§ **What to work on**
The answer is a single number: the count of lines below in which the word "hneg" appears.

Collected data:
++++++++++
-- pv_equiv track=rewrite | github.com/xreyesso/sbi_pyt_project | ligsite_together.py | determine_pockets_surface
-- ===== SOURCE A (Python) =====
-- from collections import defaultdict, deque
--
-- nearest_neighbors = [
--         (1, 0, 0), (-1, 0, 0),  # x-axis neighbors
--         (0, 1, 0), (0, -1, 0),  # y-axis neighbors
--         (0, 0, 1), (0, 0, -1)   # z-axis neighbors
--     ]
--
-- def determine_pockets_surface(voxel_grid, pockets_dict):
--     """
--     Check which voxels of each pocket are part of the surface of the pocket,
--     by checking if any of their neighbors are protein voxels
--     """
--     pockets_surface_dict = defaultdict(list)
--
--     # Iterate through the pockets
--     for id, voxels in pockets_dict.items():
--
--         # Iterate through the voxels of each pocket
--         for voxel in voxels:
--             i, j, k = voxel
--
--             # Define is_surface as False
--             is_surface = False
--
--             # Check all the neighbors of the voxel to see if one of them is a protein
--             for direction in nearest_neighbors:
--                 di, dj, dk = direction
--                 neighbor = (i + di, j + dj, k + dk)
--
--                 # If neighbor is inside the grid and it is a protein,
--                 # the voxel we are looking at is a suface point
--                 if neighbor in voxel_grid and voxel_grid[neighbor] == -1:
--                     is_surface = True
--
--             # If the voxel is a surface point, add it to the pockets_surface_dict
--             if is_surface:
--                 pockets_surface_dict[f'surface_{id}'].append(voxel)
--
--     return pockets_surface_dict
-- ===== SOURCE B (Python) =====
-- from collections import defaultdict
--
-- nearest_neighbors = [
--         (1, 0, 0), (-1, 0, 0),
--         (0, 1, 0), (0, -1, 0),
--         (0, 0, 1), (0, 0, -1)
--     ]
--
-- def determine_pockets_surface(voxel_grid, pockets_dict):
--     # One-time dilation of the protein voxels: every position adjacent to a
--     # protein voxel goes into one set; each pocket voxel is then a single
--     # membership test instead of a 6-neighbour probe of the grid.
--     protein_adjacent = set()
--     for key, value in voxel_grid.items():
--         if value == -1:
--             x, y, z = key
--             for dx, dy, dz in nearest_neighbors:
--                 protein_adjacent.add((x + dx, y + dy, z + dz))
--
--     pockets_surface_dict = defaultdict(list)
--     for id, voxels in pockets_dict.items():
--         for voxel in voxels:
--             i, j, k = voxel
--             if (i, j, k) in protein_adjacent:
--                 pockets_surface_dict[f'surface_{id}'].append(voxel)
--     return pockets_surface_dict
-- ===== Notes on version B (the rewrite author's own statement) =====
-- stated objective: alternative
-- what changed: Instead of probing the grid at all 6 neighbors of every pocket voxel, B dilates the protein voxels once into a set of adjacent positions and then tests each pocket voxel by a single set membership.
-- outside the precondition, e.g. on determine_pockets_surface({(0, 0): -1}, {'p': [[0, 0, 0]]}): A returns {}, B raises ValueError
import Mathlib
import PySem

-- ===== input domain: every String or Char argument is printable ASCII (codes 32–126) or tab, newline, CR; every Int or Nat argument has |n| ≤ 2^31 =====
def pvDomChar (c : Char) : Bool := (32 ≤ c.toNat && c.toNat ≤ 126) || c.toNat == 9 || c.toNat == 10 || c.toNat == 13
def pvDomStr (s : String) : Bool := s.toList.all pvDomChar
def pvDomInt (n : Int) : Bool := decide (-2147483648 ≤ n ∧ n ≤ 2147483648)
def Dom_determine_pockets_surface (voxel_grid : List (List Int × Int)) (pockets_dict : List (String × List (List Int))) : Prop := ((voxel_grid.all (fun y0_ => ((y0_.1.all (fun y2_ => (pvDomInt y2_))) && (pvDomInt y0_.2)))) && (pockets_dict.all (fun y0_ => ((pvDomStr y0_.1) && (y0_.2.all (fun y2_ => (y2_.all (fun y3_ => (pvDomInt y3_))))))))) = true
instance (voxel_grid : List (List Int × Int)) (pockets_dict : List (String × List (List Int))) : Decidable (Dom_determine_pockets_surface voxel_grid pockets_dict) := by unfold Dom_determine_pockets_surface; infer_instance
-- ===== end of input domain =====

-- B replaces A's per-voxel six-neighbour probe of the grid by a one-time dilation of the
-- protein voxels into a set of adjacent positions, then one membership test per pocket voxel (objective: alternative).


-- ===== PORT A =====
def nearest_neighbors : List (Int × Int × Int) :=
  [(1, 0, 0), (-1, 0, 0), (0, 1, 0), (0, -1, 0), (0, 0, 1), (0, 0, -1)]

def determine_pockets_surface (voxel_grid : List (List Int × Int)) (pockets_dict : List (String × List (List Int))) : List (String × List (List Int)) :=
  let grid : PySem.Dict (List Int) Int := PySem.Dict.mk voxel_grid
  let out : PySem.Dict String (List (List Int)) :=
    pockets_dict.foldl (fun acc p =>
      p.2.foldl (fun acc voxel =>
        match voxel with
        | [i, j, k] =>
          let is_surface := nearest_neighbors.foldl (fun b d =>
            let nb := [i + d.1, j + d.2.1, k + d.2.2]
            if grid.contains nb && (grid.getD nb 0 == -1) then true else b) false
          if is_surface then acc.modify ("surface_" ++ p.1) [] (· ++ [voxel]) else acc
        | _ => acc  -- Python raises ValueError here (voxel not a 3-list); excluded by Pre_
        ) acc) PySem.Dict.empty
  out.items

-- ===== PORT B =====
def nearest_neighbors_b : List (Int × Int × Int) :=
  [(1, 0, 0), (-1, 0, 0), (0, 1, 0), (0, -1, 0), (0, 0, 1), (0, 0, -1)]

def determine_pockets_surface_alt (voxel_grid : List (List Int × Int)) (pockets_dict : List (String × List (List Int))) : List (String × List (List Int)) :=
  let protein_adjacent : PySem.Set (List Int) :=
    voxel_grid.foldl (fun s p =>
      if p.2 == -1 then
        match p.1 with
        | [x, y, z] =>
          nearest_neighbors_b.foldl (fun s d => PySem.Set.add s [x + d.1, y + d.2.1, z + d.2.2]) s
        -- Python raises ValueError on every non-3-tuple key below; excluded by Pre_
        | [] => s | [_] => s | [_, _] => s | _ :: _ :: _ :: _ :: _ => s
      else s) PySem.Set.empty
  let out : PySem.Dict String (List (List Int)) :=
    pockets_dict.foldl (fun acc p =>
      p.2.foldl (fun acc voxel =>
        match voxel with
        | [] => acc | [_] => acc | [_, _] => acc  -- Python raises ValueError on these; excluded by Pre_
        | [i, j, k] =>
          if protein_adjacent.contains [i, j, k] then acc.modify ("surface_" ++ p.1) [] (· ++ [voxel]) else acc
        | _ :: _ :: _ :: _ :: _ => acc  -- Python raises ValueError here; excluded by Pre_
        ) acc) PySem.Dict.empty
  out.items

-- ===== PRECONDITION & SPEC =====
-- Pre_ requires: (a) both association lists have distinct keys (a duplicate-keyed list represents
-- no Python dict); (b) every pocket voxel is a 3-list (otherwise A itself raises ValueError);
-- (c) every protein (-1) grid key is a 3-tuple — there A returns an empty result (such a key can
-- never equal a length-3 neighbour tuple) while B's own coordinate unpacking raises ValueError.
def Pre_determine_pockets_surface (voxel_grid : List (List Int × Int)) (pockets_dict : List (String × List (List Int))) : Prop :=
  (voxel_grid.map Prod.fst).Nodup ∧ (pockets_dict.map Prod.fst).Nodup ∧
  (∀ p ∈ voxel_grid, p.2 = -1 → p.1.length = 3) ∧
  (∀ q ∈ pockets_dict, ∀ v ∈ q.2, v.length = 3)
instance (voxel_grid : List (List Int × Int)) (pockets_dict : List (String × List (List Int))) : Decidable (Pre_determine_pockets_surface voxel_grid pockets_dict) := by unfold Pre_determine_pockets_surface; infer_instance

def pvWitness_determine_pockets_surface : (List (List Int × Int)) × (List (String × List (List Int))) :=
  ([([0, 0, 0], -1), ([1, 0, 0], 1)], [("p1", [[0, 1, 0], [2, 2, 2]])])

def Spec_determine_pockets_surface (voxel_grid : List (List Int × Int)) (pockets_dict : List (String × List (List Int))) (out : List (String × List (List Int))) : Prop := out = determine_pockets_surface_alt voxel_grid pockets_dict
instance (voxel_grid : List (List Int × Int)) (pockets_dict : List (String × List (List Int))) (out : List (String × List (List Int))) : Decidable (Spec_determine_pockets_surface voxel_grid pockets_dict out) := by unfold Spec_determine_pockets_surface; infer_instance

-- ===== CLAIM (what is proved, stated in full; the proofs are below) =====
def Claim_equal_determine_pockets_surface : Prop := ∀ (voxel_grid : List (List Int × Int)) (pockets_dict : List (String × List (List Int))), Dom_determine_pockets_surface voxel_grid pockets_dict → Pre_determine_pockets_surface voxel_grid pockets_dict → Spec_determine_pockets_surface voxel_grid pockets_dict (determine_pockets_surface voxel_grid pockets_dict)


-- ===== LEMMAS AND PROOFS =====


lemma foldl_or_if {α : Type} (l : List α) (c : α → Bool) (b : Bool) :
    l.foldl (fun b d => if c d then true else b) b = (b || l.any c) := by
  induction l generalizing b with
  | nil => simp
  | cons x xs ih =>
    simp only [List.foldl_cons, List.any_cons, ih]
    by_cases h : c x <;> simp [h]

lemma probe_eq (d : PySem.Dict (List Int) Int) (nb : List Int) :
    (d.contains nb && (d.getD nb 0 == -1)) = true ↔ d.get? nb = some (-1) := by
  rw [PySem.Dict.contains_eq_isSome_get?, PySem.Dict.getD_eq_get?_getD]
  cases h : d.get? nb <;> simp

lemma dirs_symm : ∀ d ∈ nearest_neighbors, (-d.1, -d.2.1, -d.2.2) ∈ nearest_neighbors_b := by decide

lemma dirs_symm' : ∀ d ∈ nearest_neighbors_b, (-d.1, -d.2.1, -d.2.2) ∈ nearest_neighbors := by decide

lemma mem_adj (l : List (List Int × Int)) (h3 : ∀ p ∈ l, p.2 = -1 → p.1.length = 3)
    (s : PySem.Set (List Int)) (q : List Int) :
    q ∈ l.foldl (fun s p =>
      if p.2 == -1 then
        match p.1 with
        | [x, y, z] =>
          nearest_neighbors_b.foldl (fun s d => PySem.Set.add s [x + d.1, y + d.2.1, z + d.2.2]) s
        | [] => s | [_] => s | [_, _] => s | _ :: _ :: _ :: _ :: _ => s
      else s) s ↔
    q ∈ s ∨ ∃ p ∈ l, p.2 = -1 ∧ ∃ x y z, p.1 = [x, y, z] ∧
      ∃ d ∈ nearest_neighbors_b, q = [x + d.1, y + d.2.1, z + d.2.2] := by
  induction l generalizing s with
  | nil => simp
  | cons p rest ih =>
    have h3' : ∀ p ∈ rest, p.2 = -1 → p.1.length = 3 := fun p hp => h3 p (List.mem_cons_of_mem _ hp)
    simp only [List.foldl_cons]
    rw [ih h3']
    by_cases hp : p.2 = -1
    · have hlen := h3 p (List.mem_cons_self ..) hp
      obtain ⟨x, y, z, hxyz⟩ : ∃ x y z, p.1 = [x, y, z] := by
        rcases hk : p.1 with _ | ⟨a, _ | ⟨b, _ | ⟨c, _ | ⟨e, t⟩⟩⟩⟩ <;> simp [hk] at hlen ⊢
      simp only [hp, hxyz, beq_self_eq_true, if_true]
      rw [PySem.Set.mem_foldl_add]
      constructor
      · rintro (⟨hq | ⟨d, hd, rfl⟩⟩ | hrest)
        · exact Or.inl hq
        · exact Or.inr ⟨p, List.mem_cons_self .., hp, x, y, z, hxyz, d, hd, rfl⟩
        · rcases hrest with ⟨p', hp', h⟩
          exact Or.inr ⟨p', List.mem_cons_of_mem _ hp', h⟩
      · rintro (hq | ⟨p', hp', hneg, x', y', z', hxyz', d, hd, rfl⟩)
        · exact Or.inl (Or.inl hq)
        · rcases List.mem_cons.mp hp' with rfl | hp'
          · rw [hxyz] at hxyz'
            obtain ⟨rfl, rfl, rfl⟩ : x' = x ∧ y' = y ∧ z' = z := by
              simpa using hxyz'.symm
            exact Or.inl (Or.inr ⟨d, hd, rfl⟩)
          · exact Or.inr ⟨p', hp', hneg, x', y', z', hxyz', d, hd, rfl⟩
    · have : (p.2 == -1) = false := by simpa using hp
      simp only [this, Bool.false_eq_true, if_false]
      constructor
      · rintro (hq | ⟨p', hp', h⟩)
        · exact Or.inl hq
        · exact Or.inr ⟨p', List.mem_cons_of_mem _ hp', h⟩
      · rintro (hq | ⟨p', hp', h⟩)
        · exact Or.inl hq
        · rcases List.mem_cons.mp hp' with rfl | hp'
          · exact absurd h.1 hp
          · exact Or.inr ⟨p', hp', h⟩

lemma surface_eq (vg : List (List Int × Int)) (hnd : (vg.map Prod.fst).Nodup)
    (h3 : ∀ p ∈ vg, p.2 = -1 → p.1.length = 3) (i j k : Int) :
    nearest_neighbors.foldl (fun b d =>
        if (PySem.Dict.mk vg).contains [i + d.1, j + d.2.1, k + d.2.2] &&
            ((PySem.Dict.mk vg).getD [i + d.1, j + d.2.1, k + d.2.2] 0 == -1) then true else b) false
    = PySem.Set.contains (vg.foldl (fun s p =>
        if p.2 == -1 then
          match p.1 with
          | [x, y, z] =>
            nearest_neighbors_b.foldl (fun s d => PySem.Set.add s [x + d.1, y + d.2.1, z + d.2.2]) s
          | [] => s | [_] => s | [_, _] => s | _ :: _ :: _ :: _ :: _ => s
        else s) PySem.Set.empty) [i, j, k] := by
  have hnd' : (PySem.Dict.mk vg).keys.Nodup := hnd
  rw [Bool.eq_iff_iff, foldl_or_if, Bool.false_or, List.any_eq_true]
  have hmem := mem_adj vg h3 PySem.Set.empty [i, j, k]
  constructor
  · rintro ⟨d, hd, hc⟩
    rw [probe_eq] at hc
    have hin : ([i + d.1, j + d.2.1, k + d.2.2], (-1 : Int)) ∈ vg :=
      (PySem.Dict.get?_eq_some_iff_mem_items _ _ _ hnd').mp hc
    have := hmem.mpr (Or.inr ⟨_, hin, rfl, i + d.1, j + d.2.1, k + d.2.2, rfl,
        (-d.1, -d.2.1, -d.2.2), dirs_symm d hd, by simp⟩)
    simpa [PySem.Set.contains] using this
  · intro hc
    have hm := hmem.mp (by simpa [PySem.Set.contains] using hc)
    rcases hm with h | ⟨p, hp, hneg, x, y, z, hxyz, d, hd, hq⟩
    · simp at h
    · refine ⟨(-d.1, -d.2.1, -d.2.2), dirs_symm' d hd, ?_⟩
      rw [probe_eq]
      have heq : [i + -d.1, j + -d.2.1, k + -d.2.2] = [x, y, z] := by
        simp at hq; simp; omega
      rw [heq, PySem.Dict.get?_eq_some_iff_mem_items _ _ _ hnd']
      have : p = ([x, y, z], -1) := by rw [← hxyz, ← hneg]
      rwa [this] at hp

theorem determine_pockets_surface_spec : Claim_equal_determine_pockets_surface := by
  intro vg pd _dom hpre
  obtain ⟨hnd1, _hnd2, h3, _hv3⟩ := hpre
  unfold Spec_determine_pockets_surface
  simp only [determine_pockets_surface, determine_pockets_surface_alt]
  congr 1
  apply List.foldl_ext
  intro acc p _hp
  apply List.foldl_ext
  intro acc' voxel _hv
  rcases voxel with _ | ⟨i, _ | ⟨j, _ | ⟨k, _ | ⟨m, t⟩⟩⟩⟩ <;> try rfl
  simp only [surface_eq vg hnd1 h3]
++++++++++
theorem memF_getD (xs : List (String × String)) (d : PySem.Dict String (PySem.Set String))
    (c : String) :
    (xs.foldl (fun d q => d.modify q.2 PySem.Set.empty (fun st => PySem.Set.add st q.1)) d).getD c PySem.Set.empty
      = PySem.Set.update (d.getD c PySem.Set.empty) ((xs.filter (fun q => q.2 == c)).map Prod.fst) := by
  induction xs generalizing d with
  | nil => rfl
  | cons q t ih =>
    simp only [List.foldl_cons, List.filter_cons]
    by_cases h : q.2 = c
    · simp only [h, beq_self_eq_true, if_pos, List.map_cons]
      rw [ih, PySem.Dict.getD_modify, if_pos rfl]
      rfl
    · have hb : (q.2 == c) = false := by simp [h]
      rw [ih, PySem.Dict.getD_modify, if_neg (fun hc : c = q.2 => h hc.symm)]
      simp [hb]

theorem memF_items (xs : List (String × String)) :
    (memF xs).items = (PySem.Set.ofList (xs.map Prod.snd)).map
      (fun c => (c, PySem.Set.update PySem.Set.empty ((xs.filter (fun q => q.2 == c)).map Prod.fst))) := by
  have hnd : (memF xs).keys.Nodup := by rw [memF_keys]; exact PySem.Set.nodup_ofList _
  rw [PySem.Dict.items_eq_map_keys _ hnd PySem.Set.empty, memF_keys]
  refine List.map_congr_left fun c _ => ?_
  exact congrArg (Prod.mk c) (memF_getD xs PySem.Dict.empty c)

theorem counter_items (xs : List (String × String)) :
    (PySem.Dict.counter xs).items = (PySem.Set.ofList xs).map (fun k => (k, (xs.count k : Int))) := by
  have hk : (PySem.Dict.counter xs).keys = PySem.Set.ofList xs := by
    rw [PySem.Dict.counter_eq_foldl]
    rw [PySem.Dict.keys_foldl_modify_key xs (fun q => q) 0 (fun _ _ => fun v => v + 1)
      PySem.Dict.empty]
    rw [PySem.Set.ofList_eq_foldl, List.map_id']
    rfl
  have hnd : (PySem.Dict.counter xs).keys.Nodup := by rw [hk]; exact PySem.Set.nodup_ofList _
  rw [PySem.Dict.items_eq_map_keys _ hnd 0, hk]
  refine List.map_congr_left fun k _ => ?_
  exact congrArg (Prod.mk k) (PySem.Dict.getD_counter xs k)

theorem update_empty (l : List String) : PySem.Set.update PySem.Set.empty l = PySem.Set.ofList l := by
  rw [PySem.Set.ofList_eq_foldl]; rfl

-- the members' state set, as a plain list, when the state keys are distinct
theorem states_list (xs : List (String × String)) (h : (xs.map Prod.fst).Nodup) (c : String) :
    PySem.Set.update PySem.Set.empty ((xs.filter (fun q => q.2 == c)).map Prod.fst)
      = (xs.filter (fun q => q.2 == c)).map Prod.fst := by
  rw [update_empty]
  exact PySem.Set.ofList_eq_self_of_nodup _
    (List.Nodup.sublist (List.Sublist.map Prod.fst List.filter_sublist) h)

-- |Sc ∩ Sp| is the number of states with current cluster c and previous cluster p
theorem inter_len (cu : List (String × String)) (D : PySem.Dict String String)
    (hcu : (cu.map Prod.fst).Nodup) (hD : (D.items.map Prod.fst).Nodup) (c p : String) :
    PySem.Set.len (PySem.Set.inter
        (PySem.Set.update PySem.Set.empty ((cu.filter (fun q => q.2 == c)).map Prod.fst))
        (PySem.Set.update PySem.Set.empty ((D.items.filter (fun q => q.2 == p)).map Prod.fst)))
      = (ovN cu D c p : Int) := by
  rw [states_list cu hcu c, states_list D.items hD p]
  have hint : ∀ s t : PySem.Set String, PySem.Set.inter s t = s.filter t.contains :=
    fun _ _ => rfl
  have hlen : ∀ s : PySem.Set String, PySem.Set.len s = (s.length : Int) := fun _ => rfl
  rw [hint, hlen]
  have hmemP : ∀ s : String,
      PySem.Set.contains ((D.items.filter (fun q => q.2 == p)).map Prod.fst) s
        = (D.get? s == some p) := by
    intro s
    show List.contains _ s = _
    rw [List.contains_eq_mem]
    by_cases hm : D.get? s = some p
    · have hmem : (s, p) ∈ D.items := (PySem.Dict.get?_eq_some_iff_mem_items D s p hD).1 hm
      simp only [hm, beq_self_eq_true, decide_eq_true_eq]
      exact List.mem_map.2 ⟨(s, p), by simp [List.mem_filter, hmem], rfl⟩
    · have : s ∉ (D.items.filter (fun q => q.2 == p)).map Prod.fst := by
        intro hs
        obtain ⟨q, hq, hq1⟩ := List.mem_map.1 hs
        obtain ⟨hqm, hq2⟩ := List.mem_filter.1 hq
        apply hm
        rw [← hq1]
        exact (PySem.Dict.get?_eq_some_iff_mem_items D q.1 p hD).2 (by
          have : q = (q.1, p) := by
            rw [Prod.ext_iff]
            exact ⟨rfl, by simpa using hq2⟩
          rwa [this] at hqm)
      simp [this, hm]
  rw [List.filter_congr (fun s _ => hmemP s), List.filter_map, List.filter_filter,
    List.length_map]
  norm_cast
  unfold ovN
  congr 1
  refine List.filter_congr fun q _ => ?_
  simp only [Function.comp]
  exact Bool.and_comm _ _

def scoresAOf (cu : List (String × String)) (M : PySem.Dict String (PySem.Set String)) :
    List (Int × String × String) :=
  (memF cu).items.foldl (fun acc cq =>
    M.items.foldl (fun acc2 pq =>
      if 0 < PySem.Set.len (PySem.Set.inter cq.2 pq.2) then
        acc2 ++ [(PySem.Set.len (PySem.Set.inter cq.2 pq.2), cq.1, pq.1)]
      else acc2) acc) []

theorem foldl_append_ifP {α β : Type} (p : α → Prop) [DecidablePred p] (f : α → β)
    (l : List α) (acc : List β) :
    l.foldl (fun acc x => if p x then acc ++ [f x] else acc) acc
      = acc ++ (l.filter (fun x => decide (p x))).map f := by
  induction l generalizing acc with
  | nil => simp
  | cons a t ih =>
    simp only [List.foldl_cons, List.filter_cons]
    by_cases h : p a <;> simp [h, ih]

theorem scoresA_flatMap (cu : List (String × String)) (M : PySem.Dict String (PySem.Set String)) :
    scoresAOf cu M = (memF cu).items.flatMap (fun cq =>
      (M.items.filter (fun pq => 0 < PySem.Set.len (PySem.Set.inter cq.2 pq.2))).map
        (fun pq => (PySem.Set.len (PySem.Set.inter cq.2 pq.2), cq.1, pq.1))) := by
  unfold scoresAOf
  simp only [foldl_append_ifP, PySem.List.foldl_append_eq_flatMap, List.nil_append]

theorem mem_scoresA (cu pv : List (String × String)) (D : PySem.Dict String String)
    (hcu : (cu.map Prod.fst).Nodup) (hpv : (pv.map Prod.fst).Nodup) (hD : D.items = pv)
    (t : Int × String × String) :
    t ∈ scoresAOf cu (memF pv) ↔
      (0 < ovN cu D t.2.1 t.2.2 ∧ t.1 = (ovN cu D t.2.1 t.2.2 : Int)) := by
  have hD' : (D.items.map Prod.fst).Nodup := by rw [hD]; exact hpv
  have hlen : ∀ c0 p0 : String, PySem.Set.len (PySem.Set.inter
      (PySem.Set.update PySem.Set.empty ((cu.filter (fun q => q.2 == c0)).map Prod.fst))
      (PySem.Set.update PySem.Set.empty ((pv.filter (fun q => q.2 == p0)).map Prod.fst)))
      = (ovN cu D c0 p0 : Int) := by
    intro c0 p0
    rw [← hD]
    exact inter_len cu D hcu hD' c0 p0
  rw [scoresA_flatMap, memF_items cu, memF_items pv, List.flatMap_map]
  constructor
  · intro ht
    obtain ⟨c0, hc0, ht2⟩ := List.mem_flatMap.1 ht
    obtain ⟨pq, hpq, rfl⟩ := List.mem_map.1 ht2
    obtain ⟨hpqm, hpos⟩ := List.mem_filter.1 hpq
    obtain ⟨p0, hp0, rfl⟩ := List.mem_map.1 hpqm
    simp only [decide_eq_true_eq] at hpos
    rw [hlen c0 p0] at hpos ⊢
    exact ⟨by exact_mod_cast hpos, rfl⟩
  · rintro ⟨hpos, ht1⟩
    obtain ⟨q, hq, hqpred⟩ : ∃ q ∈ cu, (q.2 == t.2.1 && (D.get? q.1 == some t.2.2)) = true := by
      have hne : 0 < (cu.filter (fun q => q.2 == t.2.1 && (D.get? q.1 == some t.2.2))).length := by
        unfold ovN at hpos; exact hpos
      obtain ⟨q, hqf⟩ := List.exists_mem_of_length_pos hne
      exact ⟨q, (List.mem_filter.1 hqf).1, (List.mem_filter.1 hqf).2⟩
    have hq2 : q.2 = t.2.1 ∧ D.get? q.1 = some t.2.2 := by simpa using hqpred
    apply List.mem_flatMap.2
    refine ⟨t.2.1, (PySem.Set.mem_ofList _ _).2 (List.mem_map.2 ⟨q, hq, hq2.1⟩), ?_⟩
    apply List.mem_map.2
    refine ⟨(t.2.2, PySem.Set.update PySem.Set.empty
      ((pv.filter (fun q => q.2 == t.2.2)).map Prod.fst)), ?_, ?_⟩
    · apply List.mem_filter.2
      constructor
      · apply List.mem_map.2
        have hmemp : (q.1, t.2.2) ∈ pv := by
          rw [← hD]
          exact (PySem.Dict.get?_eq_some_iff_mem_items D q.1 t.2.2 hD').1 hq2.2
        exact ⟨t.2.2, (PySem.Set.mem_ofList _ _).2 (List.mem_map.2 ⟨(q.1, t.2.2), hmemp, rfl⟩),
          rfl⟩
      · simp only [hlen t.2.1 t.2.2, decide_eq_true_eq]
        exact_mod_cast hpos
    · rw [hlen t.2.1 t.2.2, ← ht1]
++++++++++
§ **Solution to the exercise**
4